------ Available data

-- pv_equiv track=rewrite | github.com/AseiSugiyama/TIL | python/AtCoder/Beginner Contest 096/C - Grid Repainting 2/main.py | isPaintableCanvasBySquare
-- ===== SOURCE A (Python) =====
-- def isSpace(canvas, i, j):
--     if i in range(len(canvas)):
--         if j in range(len(canvas[i])):
--             return True if canvas[i][j] == "." else False
--         else:
--             return True
--     else:
--         return True
--
-- def isPaintableCanvasBySquare(canvas):
--     H = len(canvas)
--     W = len(canvas[0])
--     for i, j in [(i, j) for i in range(H) for j in range(W)]:
--         if(isSpace(canvas, i, j - 1) and
--            isSpace(canvas, i, j + 1) and
--            isSpace(canvas, i - 1, j) and
--            isSpace(canvas, i + 1, j) and
--            not isSpace(canvas, i, j)):
--             return "No"
--     return "Yes"
-- ===== SOURCE B (Python) =====
-- def isPaintableCanvasBySquare(canvas):
--     black = {(i, j)
--              for i, row in enumerate(canvas)
--              for j, ch in enumerate(row)
--              if ch != '.'}
--     supported = {(i + di, j + dj)
--                  for i, j in black
--                  for di, dj in ((0, -1), (0, 1), (-1, 0), (1, 0))}
--     lonely = black - supported
--     if not lonely:
--         return "Yes"
--     cells = {(i, j)
--              for i in range(len(canvas))
--              for j in range(len(canvas[0]))}
--     return "No" if lonely & cells else "Yes"
-- ===== Notes on version B (the rewrite author's own statement) =====
-- stated objective: alternative
-- what changed: Replaces the full-grid scan that probes each cell's four neighbors through the bounds-checking isSpace helper by set algebra: build the candidate-cell set, the black-cell set and its one-step dilation in the four directions, and answer No iff (black - dilation) & cells is nonempty.
-- crash fix: On the empty canvas A raises IndexError at canvas[0]; B returns 'Yes'. — e.g. on isPaintableCanvasBySquare([]): A raises IndexError, B returns "Yes"
import Mathlib
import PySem

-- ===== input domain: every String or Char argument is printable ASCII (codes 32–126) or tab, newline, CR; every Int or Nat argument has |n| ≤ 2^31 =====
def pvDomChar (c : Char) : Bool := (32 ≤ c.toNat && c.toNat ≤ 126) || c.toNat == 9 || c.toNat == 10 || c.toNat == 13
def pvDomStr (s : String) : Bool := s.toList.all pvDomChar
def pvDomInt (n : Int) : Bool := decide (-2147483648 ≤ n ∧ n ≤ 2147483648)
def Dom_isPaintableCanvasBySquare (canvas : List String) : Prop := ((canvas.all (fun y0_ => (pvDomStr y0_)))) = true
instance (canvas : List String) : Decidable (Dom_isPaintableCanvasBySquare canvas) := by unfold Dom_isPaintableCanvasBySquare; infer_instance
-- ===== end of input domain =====

-- B answers by set algebra (black minus its one-step dilation) instead of probing each
-- cell's four neighbors with a bounds-checking helper (objective: alternative).

-- ===== PORT A =====
-- isSpace(canvas, i, j): out-of-range indices count as space; in range, space iff '.'
def isSpaceA (canvas : List String) (i j : Int) : Bool :=
  if 0 ≤ i ∧ i < (canvas.length : Int) then
    let row := ((PySem.List.pyGet? canvas i).getD "").toList
    if 0 ≤ j ∧ j < (row.length : Int) then
      (PySem.List.pyGet? row j).getD ' ' == '.'
    else true
  else true

def isPaintableCanvasBySquare (canvas : List String) : String :=
  let H := canvas.length
  let W := ((PySem.List.pyGet? canvas 0).getD "").toList.length
  -- [(i, j) for i in range(H) for j in range(W)], early return "No" on first hit
  let pairs := (List.range H).flatMap (fun i => (List.range W).map (fun j => (i, j)))
  if pairs.any (fun p =>
      isSpaceA canvas (p.1 : Int) ((p.2 : Int) - 1) &&
      isSpaceA canvas (p.1 : Int) ((p.2 : Int) + 1) &&
      isSpaceA canvas ((p.1 : Int) - 1) (p.2 : Int) &&
      isSpaceA canvas ((p.1 : Int) + 1) (p.2 : Int) &&
      !isSpaceA canvas (p.1 : Int) (p.2 : Int))
  then "No" else "Yes"

-- ===== PORT B =====
-- {(i, j) for i, row in enumerate(canvas) for j, ch in enumerate(row) if ch != '.'}
def blackOf (canvas : List String) : PySem.Set (Int × Int) :=
  PySem.Set.ofList ((PySem.List.enumerate canvas).flatMap (fun p =>
    (PySem.List.enumerate p.2.toList).filterMap (fun q =>
      if q.2 ≠ '.' then some (p.1, q.1) else none)))

-- {(i + di, j + dj) for i, j in black for di, dj in ((0,-1),(0,1),(-1,0),(1,0))}
def supportedOf (black : PySem.Set (Int × Int)) : PySem.Set (Int × Int) :=
  PySem.Set.ofList (black.flatMap (fun p =>
    [(p.1, p.2 - 1), (p.1, p.2 + 1), (p.1 - 1, p.2), (p.1 + 1, p.2)]))

-- {(i, j) for i in range(len(canvas)) for j in range(len(canvas[0]))}
def cellsOf (canvas : List String) : PySem.Set (Int × Int) :=
  PySem.Set.ofList ((List.range canvas.length).flatMap (fun (i : Nat) =>
    (List.range (((PySem.List.pyGet? canvas 0).getD "").toList.length)).map
      (fun (j : Nat) => ((i : Int), (j : Int)))))

def isPaintableCanvasBySquare_alt (canvas : List String) : String :=
  let black := blackOf canvas
  let supported := supportedOf black
  let lonely := PySem.Set.diff black supported
  if lonely.isEmpty then "Yes"
  else if !(PySem.Set.inter lonely (cellsOf canvas)).isEmpty then "No" else "Yes"

-- ===== PRECONDITION & SPEC =====
-- Pre_ excludes only the empty canvas, on which Python A raises IndexError at canvas[0].
def Pre_isPaintableCanvasBySquare (canvas : List String) : Prop := canvas ≠ []
instance (canvas : List String) : Decidable (Pre_isPaintableCanvasBySquare canvas) := by
  unfold Pre_isPaintableCanvasBySquare; infer_instance
def pvWitness_isPaintableCanvasBySquare : List String := ["#.#", ".#."]

-- On the empty canvas A raises IndexError at canvas[0]; B returns "Yes".
def Raises_isPaintableCanvasBySquare (canvas : List String) : Prop := canvas = []
instance (canvas : List String) : Decidable (Raises_isPaintableCanvasBySquare canvas) := by
  unfold Raises_isPaintableCanvasBySquare; infer_instance
def pvRaiseWitness_isPaintableCanvasBySquare : List String := []
def pvRaiseWitnessOut_isPaintableCanvasBySquare : String := "Yes"

def Spec_isPaintableCanvasBySquare (canvas : List String) (out : String) : Prop := out = isPaintableCanvasBySquare_alt canvas
instance (canvas : List String) (out : String) : Decidable (Spec_isPaintableCanvasBySquare canvas out) := by unfold Spec_isPaintableCanvasBySquare; infer_instance

-- ===== CLAIM (what is proved, stated in full; the proofs are below) =====
def Claim_equal_isPaintableCanvasBySquare : Prop := ∀ (canvas : List String), Dom_isPaintableCanvasBySquare canvas → Pre_isPaintableCanvasBySquare canvas → Spec_isPaintableCanvasBySquare canvas (isPaintableCanvasBySquare canvas)
def Claim_raises_isPaintableCanvasBySquare : Prop := (∀ (canvas : List String), Dom_isPaintableCanvasBySquare canvas → Raises_isPaintableCanvasBySquare canvas → ¬ Pre_isPaintableCanvasBySquare canvas) ∧ (Dom_isPaintableCanvasBySquare (pvRaiseWitness_isPaintableCanvasBySquare) ∧ Raises_isPaintableCanvasBySquare (pvRaiseWitness_isPaintableCanvasBySquare) ∧ isPaintableCanvasBySquare_alt (pvRaiseWitness_isPaintableCanvasBySquare) = pvRaiseWitnessOut_isPaintableCanvasBySquare)

-- ===== LEMMAS AND PROOFS =====

-- membership in B's black set ↔ A's isSpace is false (in bounds and not '.')
theorem mem_black_iff (canvas : List String) (i j : Int) :
    ((i, j) ∈ blackOf canvas) ↔ isSpaceA canvas i j = false := by
  unfold blackOf isSpaceA
  simp [PySem.Set.mem_ofList, List.mem_flatMap, PySem.List.mem_enumerate_iff, List.mem_filterMap]
  constructor
  · rintro ⟨k, hk, m, ⟨hm, hc⟩, rfl, rfl⟩
    have h1 : PySem.List.pyGet? canvas (k : Int) = some canvas[k] := by
      simp [hk]
    refine ⟨⟨by positivity, by exact_mod_cast hk⟩, ?_⟩
    rw [h1]
    simp only [Option.getD_some]
    refine ⟨⟨by positivity, by exact_mod_cast hm⟩, ?_⟩
    have h2 : PySem.List.pyGet? canvas[k].toList (m : Int) = some canvas[k].toList[m] := by
      simp
    rw [h2]; simpa using hc
  · rintro ⟨⟨hi0, hi⟩, hrest⟩
    lift i to ℕ using hi0 with k
    have hk : k < canvas.length := by exact_mod_cast hi
    have h1 : PySem.List.pyGet? canvas (k : Int) = some canvas[k] := by
      simp [hk]
    rw [h1] at hrest
    simp only [Option.getD_some] at hrest
    obtain ⟨⟨hj0, hj⟩, hc⟩ := hrest
    lift j to ℕ using hj0 with m
    have hm : m < canvas[k].length := by exact_mod_cast hj
    have h2 : PySem.List.pyGet? canvas[k].toList (m : Int) = some canvas[k].toList[m] := by
      simp
    rw [h2] at hc
    exact ⟨k, hk, m, ⟨hm, by simpa using hc⟩, rfl, rfl⟩

-- membership in the one-step dilation ↔ one of the four neighbors is in the source set
theorem mem_supported_iff (black : PySem.Set (Int × Int)) (i j : Int) :
    ((i, j) ∈ supportedOf black) ↔
      ((i, j + 1) ∈ black ∨ (i, j - 1) ∈ black ∨ (i + 1, j) ∈ black ∨ (i - 1, j) ∈ black) := by
  unfold supportedOf
  simp only [PySem.Set.mem_ofList, List.mem_flatMap, List.mem_cons, List.not_mem_nil, or_false]
  constructor
  · rintro ⟨⟨a, b⟩, hm, h⟩
    rcases h with h | h | h | h <;> (simp only [Prod.mk.injEq] at h; obtain ⟨h1, h2⟩ := h)
    · exact Or.inl (by have e : (i, j + 1) = (a, b) := by rw [Prod.mk.injEq]; omega
                       exact e ▸ hm)
    · exact Or.inr (Or.inl (by have e : (i, j - 1) = (a, b) := by rw [Prod.mk.injEq]; omega
                               exact e ▸ hm))
    · exact Or.inr (Or.inr (Or.inl (by have e : (i + 1, j) = (a, b) := by rw [Prod.mk.injEq]; omega
                                       exact e ▸ hm)))
    · exact Or.inr (Or.inr (Or.inr (by have e : (i - 1, j) = (a, b) := by rw [Prod.mk.injEq]; omega
                                       exact e ▸ hm)))
  · rintro (h | h | h | h)
    · exact ⟨(i, j + 1), h, by simp⟩
    · exact ⟨(i, j - 1), h, by simp⟩
    · exact ⟨(i + 1, j), h, by simp⟩
    · exact ⟨(i - 1, j), h, by simp⟩

-- membership in the candidate-cell set ↔ coordinates inside the H × W rectangle
theorem mem_cells_iff (canvas : List String) (i j : Int) :
    ((i, j) ∈ cellsOf canvas) ↔
      ∃ a < canvas.length, ∃ b < ((PySem.List.pyGet? canvas 0).getD "").toList.length,
        i = (a : Int) ∧ j = (b : Int) := by
  unfold cellsOf
  rw [PySem.Set.mem_ofList, List.mem_flatMap]
  constructor
  · rintro ⟨a, ha, hx⟩
    rw [List.mem_map] at hx
    obtain ⟨b, hb, he⟩ := hx
    rw [List.mem_range] at ha hb
    obtain ⟨h1, h2⟩ := Prod.mk.inj he.symm
    exact ⟨a, ha, b, hb, h1, h2⟩
  · rintro ⟨a, ha, b, hb, rfl, rfl⟩
    exact ⟨a, List.mem_range.2 ha, List.mem_map.2 ⟨b, List.mem_range.2 hb, rfl⟩⟩

-- the two loops fire on exactly the same canvases
theorem main_iff (canvas : List String) :
    ((List.range canvas.length).flatMap (fun i =>
        (List.range (((PySem.List.pyGet? canvas 0).getD "").toList.length)).map (fun j => (i, j)))).any
      (fun p =>
        isSpaceA canvas (p.1 : Int) ((p.2 : Int) - 1) &&
        isSpaceA canvas (p.1 : Int) ((p.2 : Int) + 1) &&
        isSpaceA canvas ((p.1 : Int) - 1) (p.2 : Int) &&
        isSpaceA canvas ((p.1 : Int) + 1) (p.2 : Int) &&
        !isSpaceA canvas (p.1 : Int) (p.2 : Int)) =
    !(PySem.Set.inter (PySem.Set.diff (blackOf canvas) (supportedOf (blackOf canvas)))
        (cellsOf canvas)).isEmpty := by
  rw [Bool.eq_iff_iff]
  simp only [List.any_eq_true, List.mem_flatMap, List.mem_range, List.mem_map,
    Bool.and_eq_true, Bool.not_eq_true']
  rw [List.isEmpty_eq_false_iff_exists_mem]
  constructor
  · rintro ⟨x, ⟨a, ha, b, hb, rfl⟩, hc⟩
    dsimp only at hc
    obtain ⟨⟨⟨⟨h1, h2⟩, h3⟩, h4⟩, h5⟩ := hc
    refine ⟨((a : Int), (b : Int)), (PySem.Set.mem_inter _ _ _).2
      ⟨(PySem.Set.mem_diff _ _ _).2 ⟨(mem_black_iff canvas a b).2 h5, ?_⟩,
       (mem_cells_iff canvas a b).2 ⟨a, ha, b, hb, rfl, rfl⟩⟩⟩
    rw [mem_supported_iff]
    rintro (hm | hm | hm | hm)
    · exact absurd ((mem_black_iff ..).1 hm) (by simp [h2])
    · exact absurd ((mem_black_iff ..).1 hm) (by simp [h1])
    · exact absurd ((mem_black_iff ..).1 hm) (by simp [h4])
    · exact absurd ((mem_black_iff ..).1 hm) (by simp [h3])
  · rintro ⟨⟨i, j⟩, hmem⟩
    obtain ⟨hd, hcell⟩ := (PySem.Set.mem_inter _ _ _).1 hmem
    obtain ⟨hb, hns⟩ := (PySem.Set.mem_diff _ _ _).1 hd
    obtain ⟨a, ha, b, hb', rfl, rfl⟩ := (mem_cells_iff canvas i j).1 hcell
    have hbl := (mem_black_iff canvas a b).1 hb
    rw [mem_supported_iff] at hns
    simp only [not_or] at hns
    obtain ⟨n1, n2, n3, n4⟩ := hns
    refine ⟨(a, b), ⟨a, ha, b, hb', rfl⟩, ?_⟩
    dsimp only
    refine ⟨⟨⟨⟨?_, ?_⟩, ?_⟩, ?_⟩, hbl⟩ <;>
      · by_contra hx
        simp only [Bool.not_eq_true] at hx
        first
        | exact n2 ((mem_black_iff ..).2 hx)
        | exact n1 ((mem_black_iff ..).2 hx)
        | exact n4 ((mem_black_iff ..).2 hx)
        | exact n3 ((mem_black_iff ..).2 hx)

-- ===== VERDICT (by name: the statement is the Claim_ definition above) =====
theorem isPaintableCanvasBySquare_spec : Claim_equal_isPaintableCanvasBySquare := by
  intro canvas _ _
  unfold Spec_isPaintableCanvasBySquare isPaintableCanvasBySquare isPaintableCanvasBySquare_alt
  simp only [main_iff canvas]
  by_cases h : (PySem.Set.diff (blackOf canvas) (supportedOf (blackOf canvas))).isEmpty
  · rw [if_pos h]
    rw [List.isEmpty_iff.1 h]
    simp [PySem.Set.inter]
  · rw [if_neg h]

theorem isPaintableCanvasBySquare_raises : Claim_raises_isPaintableCanvasBySquare := by
  unfold Claim_raises_isPaintableCanvasBySquare
  exact ⟨by intro c _ hr hp; exact hp hr, by decide⟩

-- self-check: the raise witness really lies in the raise region
theorem isPaintableCanvasBySquare_raises_ok :
    Raises_isPaintableCanvasBySquare pvRaiseWitness_isPaintableCanvasBySquare := by
  have h := isPaintableCanvasBySquare_raises
  unfold Claim_raises_isPaintableCanvasBySquare at h
  exact h.2.2.1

------------

■ **Exercise brief**:
Beginning with the line above that contains "-- ===== PRECONDITION", copy each line exactly up to and including the line that contains "-- ===== CLAIM", and go no further.

■ **Written solution**:
-- ===== PRECONDITION & SPEC =====
-- Pre_ excludes only the empty canvas, on which Python A raises IndexError at canvas[0].
def Pre_isPaintableCanvasBySquare (canvas : List String) : Prop := canvas ≠ []
instance (canvas : List String) : Decidable (Pre_isPaintableCanvasBySquare canvas) := by
  unfold Pre_isPaintableCanvasBySquare; infer_instance
def pvWitness_isPaintableCanvasBySquare : List String := ["#.#", ".#."]

-- On the empty canvas A raises IndexError at canvas[0]; B returns "Yes".
def Raises_isPaintableCanvasBySquare (canvas : List String) : Prop := canvas = []
instance (canvas : List String) : Decidable (Raises_isPaintableCanvasBySquare canvas) := by
  unfold Raises_isPaintableCanvasBySquare; infer_instance
def pvRaiseWitness_isPaintableCanvasBySquare : List String := []
def pvRaiseWitnessOut_isPaintableCanvasBySquare : String := "Yes"

def Spec_isPaintableCanvasBySquare (canvas : List String) (out : String) : Prop := out = isPaintableCanvasBySquare_alt canvas
instance (canvas : List String) (out : String) : Decidable (Spec_isPaintableCanvasBySquare canvas out) := by unfold Spec_isPaintableCanvasBySquare; infer_instance

-- ===== CLAIM (what is proved, stated in full; the proofs are below) =====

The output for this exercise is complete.